赵景面无表情,眼神冰冷,维持着自己的冷酷神秘的人设,没有接话。
主要也是他都不知道袍男子在说什么鬼,但是他明白自己莫名其妙的又牵扯进一桩事情之内了。
青袍男子见他这副模样,话锋却又一转:“不过,你这次冒险施展叩门法,也不算全是坏事,倒也算你有些气运。”
赵景听出他话里有话,决定不再与他这般绕圈子。
“你来寻我,有什么便直说,何须与我搞这些弯弯绕绕?”
“我来,是想拉你入伙。”青袍男子终于说出了自己的来意,“所有盯上那梳雨洞中金云竹幼苗的修士,如今都已达成了一致。与其你我这般互相争抢,不若大家一同联手,共谋富贵。”
金云竹幼苗?
赵景没有立刻回答,眼中露出一丝思索之色。
他在心底飞快地拼凑着眼前的线索,试图还原出事情的真相,但可用的信息还是太少。
“原来是金云竹幼苗么?”赵景思索片刻,决定不再不懂装懂,索性将计就计,“我只知那洞里藏着宝贝,却不曾想,竟是这等奇物。”
他抓住一个核心,那便是他知道里面有宝物,这就够了。
这一下,轮到那青袍男子有些愕然了。
他上下打量了赵景一番,似乎有些难以置信。
“你连是什么宝贝都不知道,就敢夜闯卧澜府上层?你可知那洞内的主人是什么修为?”
赵景发出一声轻笑:“呵呵,我这人一向气运极佳。这等寻宝之事,既然遇上了,我自然要掺和一脚,管他是真是假。”
他索性将自己塑造成一个有些气运的莽夫。
听到赵景这番言语,青袍男子反而陷入了沉思。
过了片刻,他才缓缓开口,似乎是接受了赵景的说辞。
“这梳雨洞的主人,当初在临江城的拍卖会上,力压群雄,赢得了这株金云竹幼苗,并将其栽种在了这洞府之中。”

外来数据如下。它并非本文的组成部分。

-- pv_equiv track=rewrite | github.com/Romaanj/dllm_basic_gsm8k_benchmark_test | llada/gsm8k_window_fragmentation_keep_split_eval.py | fixed_blocks
-- ===== SOURCE A (Python) =====
-- from typing import Any, Dict, List, Optional, Tuple
--
-- def fixed_blocks(gen_length: int, num_blocks: int) -> List[Tuple[int, int]]:
--     if num_blocks <= 0:
--         return [(0, gen_length)]
--     num_blocks = min(num_blocks, gen_length)
--     base = gen_length // num_blocks
--     rem = gen_length % num_blocks
--     sizes = [base + (1 if i < rem else 0) for i in range(num_blocks)]
--     blocks: List[Tuple[int, int]] = []
--     cur = 0
--     for s in sizes:
--         nxt = min(gen_length, cur + s)
--         if nxt > cur:
--             blocks.append((cur, nxt))
--         cur = nxt
--     if blocks and blocks[-1][1] < gen_length:
--         blocks[-1] = (blocks[-1][0], gen_length)
--     return blocks if blocks else [(0, gen_length)]
-- ===== SOURCE B (Python) =====
-- def fixed_blocks(gen_length: int, num_blocks: int):
--     if num_blocks <= 0:
--         return [(0, gen_length)]
--     n = min(num_blocks, gen_length)
--     base, rem = divmod(gen_length, n)
--     blocks = [(i * base + min(i, rem), (i + 1) * base + min(i + 1, rem))
--               for i in range(n)]
--     return blocks if blocks else [(0, gen_length)]
-- ===== Notes on version B (the rewrite author's own statement) =====
-- stated objective: simpler
-- what changed: Replaces the sizes list, running cursor, min-clamp and last-block fixup with a single comprehension computing each block boundary by the closed-form index formula i*base+min(i,rem).
import Mathlib
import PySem

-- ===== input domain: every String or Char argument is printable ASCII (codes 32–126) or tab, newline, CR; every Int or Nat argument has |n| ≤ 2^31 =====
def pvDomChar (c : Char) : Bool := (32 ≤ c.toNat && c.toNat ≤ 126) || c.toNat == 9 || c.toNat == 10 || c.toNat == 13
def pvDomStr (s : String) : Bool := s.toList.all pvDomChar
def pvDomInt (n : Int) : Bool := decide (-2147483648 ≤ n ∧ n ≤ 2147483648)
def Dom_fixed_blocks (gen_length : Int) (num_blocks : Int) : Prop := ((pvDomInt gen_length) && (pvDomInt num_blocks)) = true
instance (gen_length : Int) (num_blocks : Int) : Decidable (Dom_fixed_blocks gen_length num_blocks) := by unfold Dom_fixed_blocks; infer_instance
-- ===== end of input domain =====

-- B replaces A's sizes list, running cursor, min-clamp and last-block fixup with one
-- comprehension computing each boundary by the closed-form formula i*base + min i rem (objective: simpler).

-- ===== PORT A =====
def fixed_blocks (gen_length : Int) (num_blocks : Int) : List (Int × Int) :=
  if num_blocks ≤ 0 then [(0, gen_length)]
  else
    let num_blocks := min num_blocks gen_length
    let base := PySem.Int.floordiv gen_length num_blocks
    let rem := PySem.Int.mod gen_length num_blocks
    let sizes := (PySem.List.pyRange 0 num_blocks 1).map
      (fun i => base + (if i < rem then (1 : Int) else 0))
    let st := sizes.foldl
      (fun (st : List (Int × Int) × Int) s =>
        let nxt := min gen_length (st.2 + s)
        (if nxt > st.2 then st.1 ++ [(st.2, nxt)] else st.1, nxt)) ([], 0)
    let blocks := st.1
    let blocks :=
      match blocks.getLast? with
      | some last => if last.2 < gen_length then blocks.dropLast ++ [(last.1, gen_length)] else blocks
      | none => blocks
    if blocks = [] then [(0, gen_length)] else blocks

-- ===== PORT B =====
def fixed_blocks_alt (gen_length : Int) (num_blocks : Int) : List (Int × Int) :=
  if num_blocks ≤ 0 then [(0, gen_length)]
  else
    let n := min num_blocks gen_length
    let base := PySem.Int.floordiv gen_length n
    let rem := PySem.Int.mod gen_length n
    let blocks := (PySem.List.pyRange 0 n 1).map
      (fun i => (i * base + min i rem, (i + 1) * base + min (i + 1) rem))
    if blocks = [] then [(0, gen_length)] else blocks

-- ===== PRECONDITION & SPEC =====
-- Pre_ excludes exactly the inputs where A raises ZeroDivisionError (gen_length = 0 with positive num_blocks).
def Pre_fixed_blocks (gen_length : Int) (num_blocks : Int) : Prop :=
  ¬ (0 < num_blocks ∧ gen_length = 0)
instance (gen_length : Int) (num_blocks : Int) : Decidable (Pre_fixed_blocks gen_length num_blocks) := by unfold Pre_fixed_blocks; infer_instance
def pvWitness_fixed_blocks : Int × Int := (10, 3)

def Spec_fixed_blocks (gen_length : Int) (num_blocks : Int) (out : List (Int × Int)) : Prop := out = fixed_blocks_alt gen_length num_blocks
instance (gen_length : Int) (num_blocks : Int) (out : List (Int × Int)) : Decidable (Spec_fixed_blocks gen_length num_blocks out) := by unfold Spec_fixed_blocks; infer_instance

-- ===== CLAIM (what is proved, stated in full; the proofs are below) =====
def Claim_equal_fixed_blocks : Prop := ∀ (gen_length : Int) (num_blocks : Int), Dom_fixed_blocks gen_length num_blocks → Pre_fixed_blocks gen_length num_blocks → Spec_fixed_blocks gen_length num_blocks (fixed_blocks gen_length num_blocks)

-- ===== LEMMAS AND PROOFS =====

-- the prefix-sum boundary function: start of block i
def pvF (base rem i : Int) : Int := i * base + min i rem

lemma pvF_mono (base rem : Int) (hb : 0 ≤ base) {i j : Int} (hij : i ≤ j) :
    pvF base rem i ≤ pvF base rem j := by
  unfold pvF
  have h1 : i * base ≤ j * base := mul_le_mul_of_nonneg_right hij hb
  have h2 : min i rem ≤ min j rem := by omega
  omega

lemma pvF_step (base rem a : Int) (_hr : 0 ≤ rem) :
    pvF base rem a + (base + (if a < rem then (1 : Int) else 0)) = pvF base rem (a + 1) := by
  unfold pvF
  rcases lt_or_ge a rem with h | h <;> simp [h] <;> ring_nf <;> omega

-- invariant of A's accumulation loop
lemma pvFoldInv (g base rem n : Int) (hb : 1 ≤ base) (hr : 0 ≤ rem) (hrn : rem ≤ n)
    (hg : pvF base rem n = g) :
    ∀ (k : Nat) (a : Int) (acc : List (Int × Int)), 0 ≤ a → a ≤ n → (n - a).toNat = k →
    ((PySem.List.pyRange a n 1).map (fun i => base + (if i < rem then (1 : Int) else 0))).foldl
      (fun (st : List (Int × Int) × Int) s =>
        let nxt := min g (st.2 + s)
        (if nxt > st.2 then st.1 ++ [(st.2, nxt)] else st.1, nxt)) (acc, pvF base rem a)
    = (acc ++ (PySem.List.pyRange a n 1).map (fun i => (pvF base rem i, pvF base rem (i + 1))),
       pvF base rem n) := by
  intro k
  induction k with
  | zero =>
    intro a acc _ han hk
    have hEq : a = n := by omega
    subst hEq
    simp [PySem.List.pyRange_one_eq_nil (le_refl a)]
  | succ k ih =>
    intro a acc ha0 han hk
    have hlt : a < n := by omega
    rw [PySem.List.pyRange_one_cons hlt]
    simp only [List.map_cons, List.foldl_cons]
    have hstep := pvF_step base rem a hr
    have hle : pvF base rem (a + 1) ≤ g := by
      rw [← hg]; exact pvF_mono base rem (by omega) (by omega)
    have hmin : min g (pvF base rem a + (base + (if a < rem then (1 : Int) else 0)))
        = pvF base rem (a + 1) := by rw [hstep]; omega
    have hgt : pvF base rem a < pvF base rem (a + 1) := by
      rw [← hstep]; split_ifs <;> omega
    rw [hmin, if_pos hgt,
      ih (a + 1) (acc ++ [(pvF base rem a, pvF base rem (a + 1))]) (by omega) (by omega) (by omega)]
    simp

lemma getLast?_map_pyRange {α : Type} (n : Int) (hn : 0 < n) (f : Int → α) :
    ((PySem.List.pyRange 0 n 1).map f).getLast? = some (f (n - 1)) := by
  have h : PySem.List.pyRange 0 n 1 = PySem.List.pyRange 0 (n - 1) 1 ++ [n - 1] := by
    have h2 := PySem.List.pyRange_one_succ_right (a := 0) (b := n - 1) (by omega)
    rw [show n - 1 + 1 = n by omega] at h2
    exact h2
  rw [h]; simp

-- ===== VERDICT (by name: the statement is the Claim_ definition above) =====
theorem fixed_blocks_spec : Claim_equal_fixed_blocks := by
  intro g nb _ hpre
  unfold Spec_fixed_blocks
  by_cases hnb : nb ≤ 0
  · simp [fixed_blocks, fixed_blocks_alt, if_pos hnb]
  · rw [not_le] at hnb
    rcases lt_trichotomy g 0 with hg | hg | hg
    · -- negative gen_length: the range is empty, both fall back to [(0, g)]
      have hrange : PySem.List.pyRange 0 (min nb g) 1 = [] :=
        PySem.List.pyRange_one_eq_nil (by omega)
      simp [fixed_blocks, fixed_blocks_alt, hrange]
    · exact absurd ⟨hnb, hg⟩ hpre
    · -- positive gen_length
      set n := min nb g with hn
      have hn1 : 1 ≤ n := by omega
      have hng : n ≤ g := min_le_right _ _
      set base := PySem.Int.floordiv g n with hbdef
      set rem := PySem.Int.mod g n with hrdef
      have hnpos : (0 : Int) < n := by omega
      have hbase : 1 ≤ base := by
        rw [hbdef, PySem.Int.floordiv_eq_ediv_of_pos hnpos]
        rw [Int.le_ediv_iff_mul_le hnpos]; omega
      have hrem0 : 0 ≤ rem := PySem.Int.mod_nonneg g hnpos
      have hremn : rem < n := PySem.Int.mod_lt g hnpos
      have hsum : pvF base rem n = g := by
        have h1 := PySem.Int.floordiv_mul_add_mod g n
        rw [← hbdef, ← hrdef] at h1
        have h2 : n * base = base * n := mul_comm _ _
        unfold pvF
        rw [min_eq_right (le_of_lt hremn)]
        omega
      have hfold := pvFoldInv g base rem n hbase hrem0 (le_of_lt hremn) hsum
        n.toNat 0 [] (le_refl 0) (by omega) (by omega)
      have hF0 : pvF base rem 0 = 0 := by unfold pvF; omega
      rw [hF0] at hfold
      have hlast := getLast?_map_pyRange n hnpos
        (fun i => (pvF base rem i, pvF base rem (i + 1)))
      have hne : ((PySem.List.pyRange 0 n 1).map
          (fun i => (pvF base rem i, pvF base rem (i + 1)))) ≠ [] := by
        rw [PySem.List.pyRange_one_cons hnpos]; simp
      show fixed_blocks g nb = fixed_blocks_alt g nb
      unfold fixed_blocks fixed_blocks_alt
      rw [if_neg (not_le.mpr hnb), if_neg (not_le.mpr hnb)]
      have hne2 : ((PySem.List.pyRange 0 n 1).map
          (fun i => (i * base + min i rem, (i + 1) * base + min (i + 1) rem))) ≠ [] := by
        rw [PySem.List.pyRange_one_cons hnpos]; simp
      simp only [← hn, ← hbdef, ← hrdef, hfold, List.nil_append, hlast]
      rw [show pvF base rem (n - 1 + 1) = g from by rw [show n - 1 + 1 = n by omega]; exact hsum]
      rw [if_neg (lt_irrefl g), if_neg hne, if_neg hne2]
      simp [pvF]
-- pv_equiv track=rewrite | github.com/SubsolarGames/Cryptogram-Bot | codebusters/codebuster.py | disp_freq
-- ===== SOURCE A (Python) =====
-- def disp_freq(freq):
--     txt_dict = {}
--     counter = 0
--     for i in freq:
--         if freq[i] != 0:
--             spacing = ""
--             for j in range(3-len(str(freq[i]))):
--                 spacing += " "
--
--             if counter in txt_dict:
--                 txt_dict[counter] += f"    `**`{i.upper()}`**`: {freq[i]}" + spacing
--             else:
--                 txt_dict[counter] = f"`**`{i.upper()}`**`: {freq[i]}" + spacing
--
--             counter += 1
--
--             if counter == 5:
--                 counter = 0
--
--     txt = ""
--     for i in txt_dict:
--         txt += txt_dict[i] + "\n"
--
--     return txt
-- ===== SOURCE B (Python) =====
-- def _chunks(cells):
--     """Split into consecutive rows of five, recursively."""
--     if not cells:
--         return []
--     return [cells[:5]] + _chunks(cells[5:])
--
--
-- def disp_freq(freq):
--     cells = [f"`**`{k.upper()}`**`: {v}" + " " * (3 - len(str(v)))
--              for k, v in freq.items() if v != 0]
--     rows = _chunks(cells)
--     out = ""
--     for r in range(min(len(cells), 5)):
--         out += "    ".join(row[r] for row in rows if r < len(row)) + "\n"
--     return out
-- ===== Notes on version B (the rewrite author's own statement) =====
-- stated objective: alternative
-- what changed: A scatters each formatted cell round-robin into a counter-keyed dict of growing line strings in one stateful loop; B first formats the nonzero entries, then chunks them into consecutive rows of five with a recursive slicing helper, and builds each output line by transposing: gathering the r-th element of every row that has one and joining with four spaces.
import Mathlib
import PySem

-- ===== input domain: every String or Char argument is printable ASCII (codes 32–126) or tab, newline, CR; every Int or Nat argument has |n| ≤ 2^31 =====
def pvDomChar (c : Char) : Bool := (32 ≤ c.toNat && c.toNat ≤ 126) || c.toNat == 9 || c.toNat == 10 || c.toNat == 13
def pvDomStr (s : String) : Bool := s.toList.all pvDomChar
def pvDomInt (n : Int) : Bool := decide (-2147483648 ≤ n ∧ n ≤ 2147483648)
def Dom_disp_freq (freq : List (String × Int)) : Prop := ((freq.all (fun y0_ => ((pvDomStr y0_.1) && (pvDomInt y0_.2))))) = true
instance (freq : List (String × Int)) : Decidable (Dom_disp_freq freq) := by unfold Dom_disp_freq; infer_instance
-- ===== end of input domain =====

-- B replaces A's stateful round-robin scatter (a counter-keyed dict of growing line
-- strings) by a two-stage transpose: format the nonzero cells, chunk them into
-- consecutive rows of five with a recursive helper, then build each output line by
-- gathering the r-th element of every row that has one (alternative decomposition).

-- ===== PORT A =====
def disp_freq (freq : List (String × Int)) : String :=
  let d := PySem.Dict.ofList freq
  let st := d.keys.foldl (fun (s : PySem.Dict Int String × Int) i =>
      let v := d.getD i 0
      if v ≠ 0 then
        let spacing := (PySem.List.pyRange 0 (3 - PySem.Str.len (PySem.Int.toStr v)) 1).foldl
            (fun sp _ => sp ++ " ") ""
        let td := if s.1.contains s.2 then
            s.1.insert s.2 (s.1.getD s.2 "" ++ ("    `**`" ++ PySem.Str.upper i ++ "`**`: " ++ PySem.Int.toStr v) ++ spacing)
          else
            s.1.insert s.2 ("`**`" ++ PySem.Str.upper i ++ "`**`: " ++ PySem.Int.toStr v ++ spacing)
        let c := s.2 + 1
        (td, if c == 5 then 0 else c)
      else s)
    (PySem.Dict.empty, (0 : Int))
  st.1.items.foldl (fun t kv => t ++ kv.2 ++ "\n") ""

-- ===== PORT B =====
def pvCell (k : String) (v : Int) : String :=
  "`**`" ++ PySem.Str.upper k ++ "`**`: " ++ PySem.Int.toStr v ++
    String.ofList (PySem.List.pyRepeat [' '] (3 - PySem.Str.len (PySem.Int.toStr v)))

-- Source B's _chunks: split into consecutive rows of five, recursively
def pvChunks (cells : List String) : List (List String) :=
  if h : cells = [] then []
  else PySem.List.slice cells none (some 5) :: pvChunks (PySem.List.slice cells (some 5) none)
termination_by cells.length
decreasing_by
  have h5 : PySem.List.slice cells (some (5 : Int)) none = cells.drop 5 := by
    rw [PySem.List.slice_from cells (by norm_num)]; rfl
  rw [h5, List.length_drop]
  have : cells.length ≠ 0 := by simpa [List.length_eq_zero_iff] using h
  omega

def disp_freq_alt (freq : List (String × Int)) : String :=
  let d := PySem.Dict.ofList freq
  let cells := (d.items.filter (fun kv => kv.2 != 0)).map (fun kv => pvCell kv.1 kv.2)
  let rows := pvChunks cells
  (PySem.List.pyRange 0 (min ((cells.length : Int)) 5) 1).foldl
    (fun out r =>
      out ++ PySem.Str.join "    "
        ((rows.filter (fun row => decide (r < ((row.length : Int))))).map
          (fun row => PySem.List.pyGetD row r "")) ++ "\n")
    ""

-- ===== PRECONDITION & SPEC =====
def Spec_disp_freq (freq : List (String × Int)) (out : String) : Prop := out = disp_freq_alt freq
instance (freq : List (String × Int)) (out : String) : Decidable (Spec_disp_freq freq out) := by unfold Spec_disp_freq; infer_instance

-- ===== CLAIM (what is proved, stated in full; the proofs are below) =====
def Claim_equal_disp_freq : Prop := ∀ (freq : List (String × Int)), Dom_disp_freq freq → Spec_disp_freq freq (disp_freq freq)
-- pv_equiv track=rewrite | github.com/rebuilder945/FL_research | ast_research/python_code_5.23/page6/success_code/陈禹铭-4019-2023-11-03_20_00_54.py | encrypt_number
-- ===== SOURCE A (Python) =====
-- def encrypt_number(number):
--     number_str=str(number)
--     encrypted_number=[]
--     for i in range(len(number_str)):
--         digit=int(number_str[i])
--         digit=(digit+5)%10
--         encrypted_number.append(digit)
--     encrypted_number[0],encrypted_number[-1]=encrypted_number[-1],encrypted_number[0]
--     for i in range(1,len(encrypted_number)//2):
--         encrypted_number[i],encrypted_number[-(1+i)]=encrypted_number[-(1+i)],encrypted_number[i]
--     encrypted_result=int(''.join(map(str,encrypted_number)))
--     return encrypted_result
-- ===== SOURCE B (Python) =====
-- def encrypt_number(number):
--     result = 0
--     power = 1
--     for c in str(number):
--         d = (int(c) + 5) % 10
--         result += d * power
--         power *= 10
--     return result
-- ===== Notes on version B (the rewrite author's own statement) =====
-- stated objective: simpler
-- what changed: Replaces A's build-digit-list / explicit first-last swap loop / join-and-reparse pipeline with a single left-to-right fold that accumulates each shifted digit at an increasing power of ten, so the reversal and the int() reparse disappear.
import Mathlib
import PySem

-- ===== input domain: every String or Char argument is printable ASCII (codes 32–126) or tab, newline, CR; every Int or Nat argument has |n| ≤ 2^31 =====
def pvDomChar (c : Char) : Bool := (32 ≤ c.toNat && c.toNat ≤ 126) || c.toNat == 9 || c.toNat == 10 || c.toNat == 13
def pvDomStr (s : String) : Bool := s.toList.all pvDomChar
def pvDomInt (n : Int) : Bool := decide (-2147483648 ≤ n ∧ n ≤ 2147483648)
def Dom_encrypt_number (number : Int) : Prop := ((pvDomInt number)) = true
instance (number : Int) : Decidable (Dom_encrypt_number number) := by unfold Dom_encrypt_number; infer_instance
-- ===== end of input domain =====

-- B replaces A's digit-list / swap-reversal / join-and-reparse pipeline by a single
-- left-to-right fold accumulating shifted digits at growing powers of ten (objective: simpler).

-- ===== PORT A =====
-- Python tuple swap l[i], l[j] = l[j], l[i]: both reads happen before both writes.
-- pyGetD/pySetD are the total forms; under Pre_ every index is in range (IndexError impossible).
def pySwapA (l : List Int) (i j : Int) : List Int :=
  let a := PySem.List.pyGetD l j 0
  let b := PySem.List.pyGetD l i 0
  PySem.List.pySetD (PySem.List.pySetD l i a) j b

def encrypt_number (number : Int) : Int :=
  let number_str := PySem.Int.toChars number                    -- number_str = str(number)
  let encrypted_number : List Int :=                            -- first loop: append (int(number_str[i])+5)%10
    (PySem.List.pyRange 0 (PySem.List.len number_str) 1).foldl
      (fun acc i =>
        let digit := (PySem.Int.ofChars? [PySem.List.pyGetD number_str i ' ']).getD 0
        -- int(number_str[i]); under Pre_ the char is a digit, so ofChars? never returns none
        let digit := PySem.Int.mod (digit + 5) 10
        acc ++ [digit]) []
  let encrypted_number := pySwapA encrypted_number 0 (-1)       -- enc[0], enc[-1] = enc[-1], enc[0]
  let encrypted_number :=                                       -- for i in range(1, len(enc)//2): swap i, -(1+i)
    (PySem.List.pyRange 1 (PySem.Int.floordiv (PySem.List.len encrypted_number) 2) 1).foldl
      (fun l i => pySwapA l i (-(1 + i))) encrypted_number
  -- int(''.join(map(str, enc))): joining the str(d) is concatenating their character lists
  (PySem.Int.ofChars? (encrypted_number.flatMap PySem.Int.toChars)).getD 0

-- ===== PORT B =====
def encrypt_number_alt (number : Int) : Int :=
  let s := PySem.Int.toChars number                             -- str(number)
  (s.foldl (fun (rp : Int × Int) c =>
      (rp.1 + PySem.Int.mod ((PySem.Int.ofChars? [c]).getD 0 + 5) 10 * rp.2, rp.2 * 10))
    (0, 1)).1

-- ===== PRECONDITION & SPEC =====
-- For negative numbers str(number) starts with '-' and int('-') raises ValueError in both A and B.
def Pre_encrypt_number (number : Int) : Prop := 0 ≤ number
instance (number : Int) : Decidable (Pre_encrypt_number number) := by
  unfold Pre_encrypt_number; infer_instance
def pvWitness_encrypt_number : Int := (42)

def Spec_encrypt_number (number : Int) (out : Int) : Prop := out = encrypt_number_alt number
instance (number : Int) (out : Int) : Decidable (Spec_encrypt_number number out) := by
  unfold Spec_encrypt_number; infer_instance

-- ===== CLAIM (what is proved, stated in full; the proofs are below) =====
def Claim_equal_encrypt_number : Prop := ∀ (number : Int), Dom_encrypt_number number →
  Pre_encrypt_number number → Spec_encrypt_number number (encrypt_number number)

-- ===== LEMMAS AND PROOFS =====

-- The shifted digit produced from one character, shared by both ports after unfolding.
def shiftF (c : Char) : Int := PySem.Int.mod ((PySem.Int.ofChars? [c]).getD 0 + 5) 10

lemma shiftF_nonneg (c : Char) : 0 ≤ shiftF c := PySem.Int.mod_nonneg _ (by norm_num)
lemma shiftF_lt (c : Char) : shiftF c < 10 := PySem.Int.mod_lt _ (by norm_num)

-- ---- digit-character facts ----
lemma digit_not_space {c : Char} (h : c.isDigit = true) : PySem.Int.isIntSpace c = false := by
  simp [Char.isDigit] at h
  obtain ⟨h1, h2⟩ := h
  rw [UInt32.le_iff_toNat_le] at h1 h2
  simp only [show ((48:UInt32).toNat) = 48 from rfl, show ((57:UInt32).toNat) = 57 from rfl] at h1 h2
  simp only [PySem.Int.isIntSpace, Char.ext_iff, UInt32.ext_iff, Bool.or_eq_false_iff,
    decide_eq_false_iff_not, show (' '.val.toNat) = 32 from rfl, show ('\t'.val.toNat) = 9 from rfl,
    show ('\n'.val.toNat) = 10 from rfl, show ('\x0d'.val.toNat) = 13 from rfl,
    show ('\x0b'.val.toNat) = 11 from rfl, show ('\x0c'.val.toNat) = 12 from rfl]
  omega

lemma digit_ne_minus {c : Char} (h : c.isDigit = true) : c ≠ '-' := by
  rintro rfl; simp [Char.isDigit] at h
lemma digit_ne_plus {c : Char} (h : c.isDigit = true) : c ≠ '+' := by
  rintro rfl; simp [Char.isDigit] at h

-- ---- a copy of PySem's private digit parser, definitionally equal to it ----
def myGo : List Char → Bool → Nat → Option Nat
  | [], afterDigit, acc => if afterDigit then some acc else none
  | c :: rest, afterDigit, acc =>
    if c.isDigit then myGo rest true (acc * 10 + (c.toNat - '0'.toNat))
    else
      if c = '_' ∧ afterDigit then
        match rest with
        | d :: _ => if d.isDigit then myGo rest false acc else none
        | [] => none
      else none

def myDigitsVal? (cs : List Char) : Option Nat :=
  match cs with
  | [] => none
  | cs => myGo cs false 0

def natVal (cs : List Char) : Nat := cs.foldl (fun a c => a * 10 + (c.toNat - 48)) 0

lemma myGo_digits : ∀ (cs : List Char) (acc : Nat) (b : Bool), cs ≠ [] →
    (∀ c ∈ cs, c.isDigit = true) →
    myGo cs b acc = some (cs.foldl (fun a c => a * 10 + (c.toNat - 48)) acc) := by
  intro cs
  induction cs with
  | nil => intro _ _ h; exact absurd rfl h
  | cons c rest ih =>
    intro acc b _ h
    have hc := h c (by simp)
    simp only [myGo, hc, if_true, List.foldl_cons, show '0'.toNat = 48 from rfl]
    cases rest with
    | nil => simp [myGo]
    | cons d tail => exact ih _ _ (by simp) (fun x hx => h x (List.mem_cons_of_mem _ hx))

lemma strip_digits (cs : List Char) (hd : ∀ c ∈ cs, c.isDigit = true) :
    (List.dropWhile PySem.Int.isIntSpace
      (List.dropWhile PySem.Int.isIntSpace cs).reverse).reverse = cs := by
  have e1 : List.dropWhile PySem.Int.isIntSpace cs = cs := by
    cases cs with
    | nil => rfl
    | cons c t => simp [List.dropWhile, digit_not_space (hd c (by simp))]
  rw [e1]
  have e2 : List.dropWhile PySem.Int.isIntSpace cs.reverse = cs.reverse := by
    cases h : cs.reverse with
    | nil => rfl
    | cons c t =>
      have hc : c ∈ cs := by
        have : c ∈ cs.reverse := by rw [h]; simp
        simpa using this
      simp [List.dropWhile, digit_not_space (hd c hc)]
  rw [e2, List.reverse_reverse]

赵景冷笑一声,反问道:“你都说了这卧澜府上层所住的,哪个不是有些修为的大能!你们就这么明目张胆地打人家洞府的主意,怎么敢的?”
青袍男子看了一眼赵景,也不理赵景这蛮横的态度,继续说道:“此洞的主人已经许久没有出现过了。曾有传闻,有人见她外出之后,便再也未曾回来,如今过了年许,恐怕是已经陨落在外了。昨夜你连施两次叩门法,洞内都毫无反应,岂不更证实了此事?”
“况且,这梳雨洞的租期也快到了。届时,洞府之内的一切,可就要被临江城尽数收走了。”
“临江城会不知道你们这些勾当?”赵景抓住了其中的关键,“你们又如何与临江城斗?”
这帮家伙都想什么呢,这摆明了就已经是临江城嘴中的肉,他们凭什么觉得自己能吃?
“临江城自然知晓。”青袍男子解释道,“但他们也不可能派人明着守在此处,若是如此,那吃相未免太过难看。这卧澜府里住着这么多修士,个个都看着呢。他们能做的,也只是悄悄给那梳雨洞又布上了一层更为强大的禁制罢了,只能静待花开!”
他说完,目光灼灼地盯着赵景。
“所以,你是什么打算?是否要加入我们,共谋一场富贵?”
他相信,凭着昨夜自己打开禁制让其逃离的手段,足以让眼前这个莽夫做出正确的选择。